13. Mr Nicholson relied on the European Casework Instructions which are reproduced in the appellant's Rule 24 response. This guidance states that the burden of proving that a marriage is one of convenience is on the Secretary of State. I accept that this guidance states that the burden is on the Secretary of State whereas, as stated above, European law and guidance and the guidance of the Tribunal is more nuanced than this. The correct approach must be to follow European law and case law rather than the respondent’s guidance.
14. Mr Nicholson also submitted that the respondent had not produced any evidence as to the intentions of the parties at the time of the marriage. I agree that the emphasis should be on the intentions of the parties at the time the marriage is contracted. I also agree that in this case the questions reproduced in the Reasons for Refusal letter all relate to current circumstances whereas the couple have been married since 2009. However current circumstances can cast light on a couple’s intentions at the time of their marriage. It should be clear that this is how such evidence is being viewed. It is not clear from the Reasons for Refusal letter that this was in the mind of the interviewer or decision maker.

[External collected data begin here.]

-- pv_equiv track=rewrite | github.com/Vk2k5/versionforge | feedback.summary.py | summarize_feedback
-- ===== SOURCE A (Python) =====
-- def summarize_feedback(feedback_data):
--
--     top_scores = sorted(feedback_data, key=lambda x: x[2], reverse=True)[:5]
--
--     grade_count = {"A": 0, "B": 0, "C": 0, "D": 0, "F": 0}
--
--     for _, _, score in feedback_data:
--         if score >= 90:
--             grade_count["A"] += 1
--         elif score >= 80:
--             grade_count["B"] += 1
--         elif score >= 70:
--             grade_count["C"] += 1
--         elif score >= 60:
--             grade_count["D"] += 1
--         else:
--             grade_count["F"] += 1
--
--     return top_scores, grade_count
-- ===== SOURCE B (Python) =====
-- def summarize_feedback(feedback_data):
--     top_scores = sorted(feedback_data, key=lambda x: x[2], reverse=True)[:5]
--     # Staged cumulative counting: count how many scores clear each threshold,
--     # then each grade bucket is a difference of consecutive cumulative counts.
--     def count_ge(t):
--         return sum(1 for _, _, s in feedback_data if s >= t)
--     n90 = count_ge(90)
--     n80 = count_ge(80)
--     n70 = count_ge(70)
--     n60 = count_ge(60)
--     return top_scores, {"A": n90, "B": n80 - n90, "C": n70 - n80,
--                         "D": n60 - n70, "F": len(feedback_data) - n60}
-- ===== Notes on version B (the rewrite author's own statement) =====
-- stated objective: alternative
-- what changed: A's single pass with a five-way if/elif cascade bucketing each score into a mutated dict is replaced by staged cumulative counting: four independent passes count how many scores reach each threshold (>=90,80,70,60), and each grade count is the difference of consecutive cumulative counts; no per-element branching into buckets and no dict mutation.
import Mathlib
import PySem

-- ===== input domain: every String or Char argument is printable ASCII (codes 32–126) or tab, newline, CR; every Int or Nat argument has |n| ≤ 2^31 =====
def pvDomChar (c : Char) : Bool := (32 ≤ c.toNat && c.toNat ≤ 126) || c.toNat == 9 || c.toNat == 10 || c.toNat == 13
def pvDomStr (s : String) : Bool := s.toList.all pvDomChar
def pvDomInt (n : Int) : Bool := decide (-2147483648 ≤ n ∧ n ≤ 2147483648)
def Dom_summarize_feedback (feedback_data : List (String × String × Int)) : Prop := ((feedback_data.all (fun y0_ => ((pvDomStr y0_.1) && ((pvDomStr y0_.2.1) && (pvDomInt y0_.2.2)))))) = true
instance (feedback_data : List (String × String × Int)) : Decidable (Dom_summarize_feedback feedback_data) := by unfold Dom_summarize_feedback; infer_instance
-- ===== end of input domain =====

-- B replaces A's per-element five-way if/elif bucketing into a mutated dict by staged
-- cumulative threshold counts whose consecutive differences are the grade counts; same cost.

-- ===== PORT A =====
-- the loop body of A: the if/elif cascade updating the grade dict
def pvStepA (d : PySem.Dict String Int) (x : String × String × Int) : PySem.Dict String Int :=
  let score := x.2.2
  if score ≥ 90 then d.modify "A" 0 (· + 1)
  else if score ≥ 80 then d.modify "B" 0 (· + 1)
  else if score ≥ 70 then d.modify "C" 0 (· + 1)
  else if score ≥ 60 then d.modify "D" 0 (· + 1)
  else d.modify "F" 0 (· + 1)

def summarize_feedback (feedback_data : List (String × String × Int)) :
    (List (String × String × Int)) × (List (String × Int)) :=
  -- sorted(feedback_data, key=lambda x: x[2], reverse=True)[:5]  ([:5] = take 5, exact for a nonnegative literal bound)
  let top_scores := (PySem.List.sorted feedback_data (fun x => x.2.2) true).take 5
  let grade_count : PySem.Dict String Int :=
    (((((PySem.Dict.empty.insert "A" 0).insert "B" 0).insert "C" 0).insert "D" 0).insert "F" 0)
  let grade_count := feedback_data.foldl pvStepA grade_count
  (top_scores, grade_count.items)

-- ===== PORT B =====
-- count_ge(t) = sum(1 for _, _, s in feedback_data if s >= t)
def pvCountGe (feedback_data : List (String × String × Int)) (t : Int) : Int :=
  (feedback_data.map (fun x => if x.2.2 ≥ t then (1 : Int) else 0)).sum

def summarize_feedback_alt (feedback_data : List (String × String × Int)) :
    (List (String × String × Int)) × (List (String × Int)) :=
  let top_scores := (PySem.List.sorted feedback_data (fun x => x.2.2) true).take 5
  let n90 := pvCountGe feedback_data 90
  let n80 := pvCountGe feedback_data 80
  let n70 := pvCountGe feedback_data 70
  let n60 := pvCountGe feedback_data 60
  (top_scores,
    [("A", n90), ("B", n80 - n90), ("C", n70 - n80),
     ("D", n60 - n70), ("F", (feedback_data.length : Int) - n60)])

-- ===== PRECONDITION & SPEC =====
def Spec_summarize_feedback (feedback_data : List (String × String × Int)) (out : (List (String × String × Int)) × (List (String × Int))) : Prop := out = summarize_feedback_alt feedback_data
instance (feedback_data : List (String × String × Int)) (out : (List (String × String × Int)) × (List (String × Int))) : Decidable (Spec_summarize_feedback feedback_data out) := by unfold Spec_summarize_feedback; infer_instance

-- ===== CLAIM (what is proved, stated in full; the proofs are below) =====
def Claim_equal_summarize_feedback : Prop := ∀ (feedback_data : List (String × String × Int)), Dom_summarize_feedback feedback_data → Spec_summarize_feedback feedback_data (summarize_feedback feedback_data)

-- ===== LEMMAS AND PROOFS =====

-- loop invariant: A's grade dict over any list equals the starting values plus the
-- differences of consecutive cumulative threshold counts of that list
theorem pv_loop (l : List (String × String × Int)) :
    ∀ (a b c d f : Int),
      l.foldl pvStepA (PySem.Dict.mk [("A", a), ("B", b), ("C", c), ("D", d), ("F", f)]) =
      PySem.Dict.mk
        [("A", a + (l.countP (fun x => decide (x.2.2 ≥ 90)) : Int)),
         ("B", b + ((l.countP (fun x => decide (x.2.2 ≥ 80)) : Int) - (l.countP (fun x => decide (x.2.2 ≥ 90)) : Int))),
         ("C", c + ((l.countP (fun x => decide (x.2.2 ≥ 70)) : Int) - (l.countP (fun x => decide (x.2.2 ≥ 80)) : Int))),
         ("D", d + ((l.countP (fun x => decide (x.2.2 ≥ 60)) : Int) - (l.countP (fun x => decide (x.2.2 ≥ 70)) : Int))),
         ("F", f + ((l.length : Int) - (l.countP (fun x => decide (x.2.2 ≥ 60)) : Int)))] := by
  induction l with
  | nil => intro a b c d f; simp
  | cons x l ih =>
    intro a b c d f
    rw [List.foldl_cons]
    by_cases h90 : x.2.2 ≥ 90
    · have hA : pvStepA (PySem.Dict.mk [("A", a), ("B", b), ("C", c), ("D", d), ("F", f)]) x =
          PySem.Dict.mk [("A", a + 1), ("B", b), ("C", c), ("D", d), ("F", f)] := by
        simp [pvStepA, h90, PySem.Dict.modify, PySem.Dict.insert, PySem.Dict.getD,
          PySem.Dict.get?, PySem.Dict.contains]
      rw [hA, ih]
      refine congrArg PySem.Dict.mk ?_
      simp only [List.countP_cons, List.length_cons, List.cons.injEq, Prod.mk.injEq,
        h90, decide_true, decide_eq_true_eq, if_pos, and_true, true_and,
        show decide (x.2.2 ≥ 80) = true from by simp; omega,
        show decide (x.2.2 ≥ 70) = true from by simp; omega,
        show decide (x.2.2 ≥ 60) = true from by simp; omega]
      refine ⟨by push_cast; ring, by push_cast; ring, by push_cast; ring,
              by push_cast; ring, by push_cast; ring⟩
    · by_cases h80 : x.2.2 ≥ 80
      · have hA : pvStepA (PySem.Dict.mk [("A", a), ("B", b), ("C", c), ("D", d), ("F", f)]) x =
            PySem.Dict.mk [("A", a), ("B", b + 1), ("C", c), ("D", d), ("F", f)] := by
          simp [pvStepA, h90, h80, PySem.Dict.modify, PySem.Dict.insert, PySem.Dict.getD,
            PySem.Dict.get?, PySem.Dict.contains]
        rw [hA, ih]
        refine congrArg PySem.Dict.mk ?_
        simp only [List.countP_cons, List.length_cons, List.cons.injEq, Prod.mk.injEq,
          and_true, true_and,
          show decide (x.2.2 ≥ 90) = false from by simp; omega,
          show decide (x.2.2 ≥ 80) = true from by simp; omega,
          show decide (x.2.2 ≥ 70) = true from by simp; omega,
          show decide (x.2.2 ≥ 60) = true from by simp; omega]
        refine ⟨by push_cast; ring, by push_cast; ring, by push_cast; ring,
                by push_cast; ring, by push_cast; ring⟩
      · by_cases h70 : x.2.2 ≥ 70
        · have hA : pvStepA (PySem.Dict.mk [("A", a), ("B", b), ("C", c), ("D", d), ("F", f)]) x =
              PySem.Dict.mk [("A", a), ("B", b), ("C", c + 1), ("D", d), ("F", f)] := by
            simp [pvStepA, h90, h80, h70, PySem.Dict.modify, PySem.Dict.insert, PySem.Dict.getD,
              PySem.Dict.get?, PySem.Dict.contains]
          rw [hA, ih]
          refine congrArg PySem.Dict.mk ?_
          simp only [List.countP_cons, List.length_cons, List.cons.injEq, Prod.mk.injEq,
            and_true, true_and,
            show decide (x.2.2 ≥ 90) = false from by simp; omega,
            show decide (x.2.2 ≥ 80) = false from by simp; omega,
            show decide (x.2.2 ≥ 70) = true from by simp; omega,
            show decide (x.2.2 ≥ 60) = true from by simp; omega]
          refine ⟨by push_cast; ring, by push_cast; ring, by push_cast; ring,
                  by push_cast; ring, by push_cast; ring⟩
        · by_cases h60 : x.2.2 ≥ 60
          · have hA : pvStepA (PySem.Dict.mk [("A", a), ("B", b), ("C", c), ("D", d), ("F", f)]) x =
                PySem.Dict.mk [("A", a), ("B", b), ("C", c), ("D", d + 1), ("F", f)] := by
              simp [pvStepA, h90, h80, h70, h60, PySem.Dict.modify, PySem.Dict.insert,
                PySem.Dict.getD, PySem.Dict.get?, PySem.Dict.contains]
            rw [hA, ih]
            refine congrArg PySem.Dict.mk ?_
            simp only [List.countP_cons, List.length_cons, List.cons.injEq, Prod.mk.injEq,
              and_true, true_and,
              show decide (x.2.2 ≥ 90) = false from by simp; omega,
              show decide (x.2.2 ≥ 80) = false from by simp; omega,
              show decide (x.2.2 ≥ 70) = false from by simp; omega,
              show decide (x.2.2 ≥ 60) = true from by simp; omega]
            refine ⟨by push_cast; ring, by push_cast; ring, by push_cast; ring,
                    by push_cast; ring, by push_cast; ring⟩
          · have hA : pvStepA (PySem.Dict.mk [("A", a), ("B", b), ("C", c), ("D", d), ("F", f)]) x =
                PySem.Dict.mk [("A", a), ("B", b), ("C", c), ("D", d), ("F", f + 1)] := by
              simp [pvStepA, h90, h80, h70, h60, PySem.Dict.modify, PySem.Dict.insert,
                PySem.Dict.getD, PySem.Dict.get?, PySem.Dict.contains]
            rw [hA, ih]
            refine congrArg PySem.Dict.mk ?_
            simp only [List.countP_cons, List.length_cons, List.cons.injEq, Prod.mk.injEq,
              and_true, true_and,
              show decide (x.2.2 ≥ 90) = false from by simp; omega,
              show decide (x.2.2 ≥ 80) = false from by simp; omega,
              show decide (x.2.2 ≥ 70) = false from by simp; omega,
              show decide (x.2.2 ≥ 60) = false from by simp; omega]
            refine ⟨by push_cast; ring, by push_cast; ring, by push_cast; ring,
                    by push_cast; ring, by push_cast; ring⟩

-- ===== VERDICT (by name: the statement is the Claim_ definition above) =====
theorem summarize_feedback_spec : Claim_equal_summarize_feedback := by
  intro fd _
  unfold Spec_summarize_feedback summarize_feedback summarize_feedback_alt
  refine Prod.ext rfl ?_
  show (fd.foldl pvStepA
      (((((PySem.Dict.empty.insert "A" 0).insert "B" 0).insert "C" 0).insert "D" 0).insert "F" 0)).items = _
  rw [show (((((PySem.Dict.empty.insert "A" (0:Int)).insert "B" 0).insert "C" 0).insert "D" 0).insert "F" 0)
      = PySem.Dict.mk [("A",0),("B",0),("C",0),("D",0),("F",0)] from rfl, pv_loop fd 0 0 0 0 0]
  have h := fun t => PySem.List.sum_map_ite_one_zero
    (fun x : String × String × Int => decide (x.2.2 ≥ t)) fd
  simp only [decide_eq_true_eq] at h
  simp [pvCountGe, ← h]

15. Mr Nicholson submitted that it is clear from the determination of the First-tier Tribunal Judge that the evidential burden did not shift in the current case as the Secretary of State did not submit sufficient evidence to discharge the burden upon her. In the alternative he submitted that, if the Secretary of State did discharge the burden, the appellant then discharged the burden on him in light of the oral evidence from the appellant's wife and the other evidence submitted.
16. I accept this latter submission in light of my reading of the determination as a whole. The First-tier Tribunal Judge dealt with all of the submissions made by the presenting officer at the hearing. He accepted that the interview carried out by the respondent demonstrates that there have been some difficulties in the couple’s relationship but that it is ‘a long way short of demonstrating that there (sic) marriage is one of convenience’ [60]. It is clear from this that the Judge did not accept that the interview in itself demonstrated that the marriage is one of convenience. However the Judge did not stop there but considered all of the evidence before him. He said that he found the evidence of the appellant's wife credible and accepted that she and the appellant lived together in Spain before coming to the UK in 2012 and since their arrival. He accepted that, whilst there may have been periods when the couple are apart, for example when the appellant's wife goes to Ireland, ‘their relationship remains a genuine one and is not a marriage of convenience’ [61].
17. In considering the evidence in this way I am satisfied that the Judge took the correct approach, that recommended by the Tribunal in Papajorgji to ask himself whether in light of all the evidence he was satisfied that ‘it is more probable than not this is a marriage of convenience’ [39].
Conclusion:
The making of the decision of the First-tier Tribunal did not involve the making of a material error on a point of law.
The decision of the First-tier Tribunal shall stand.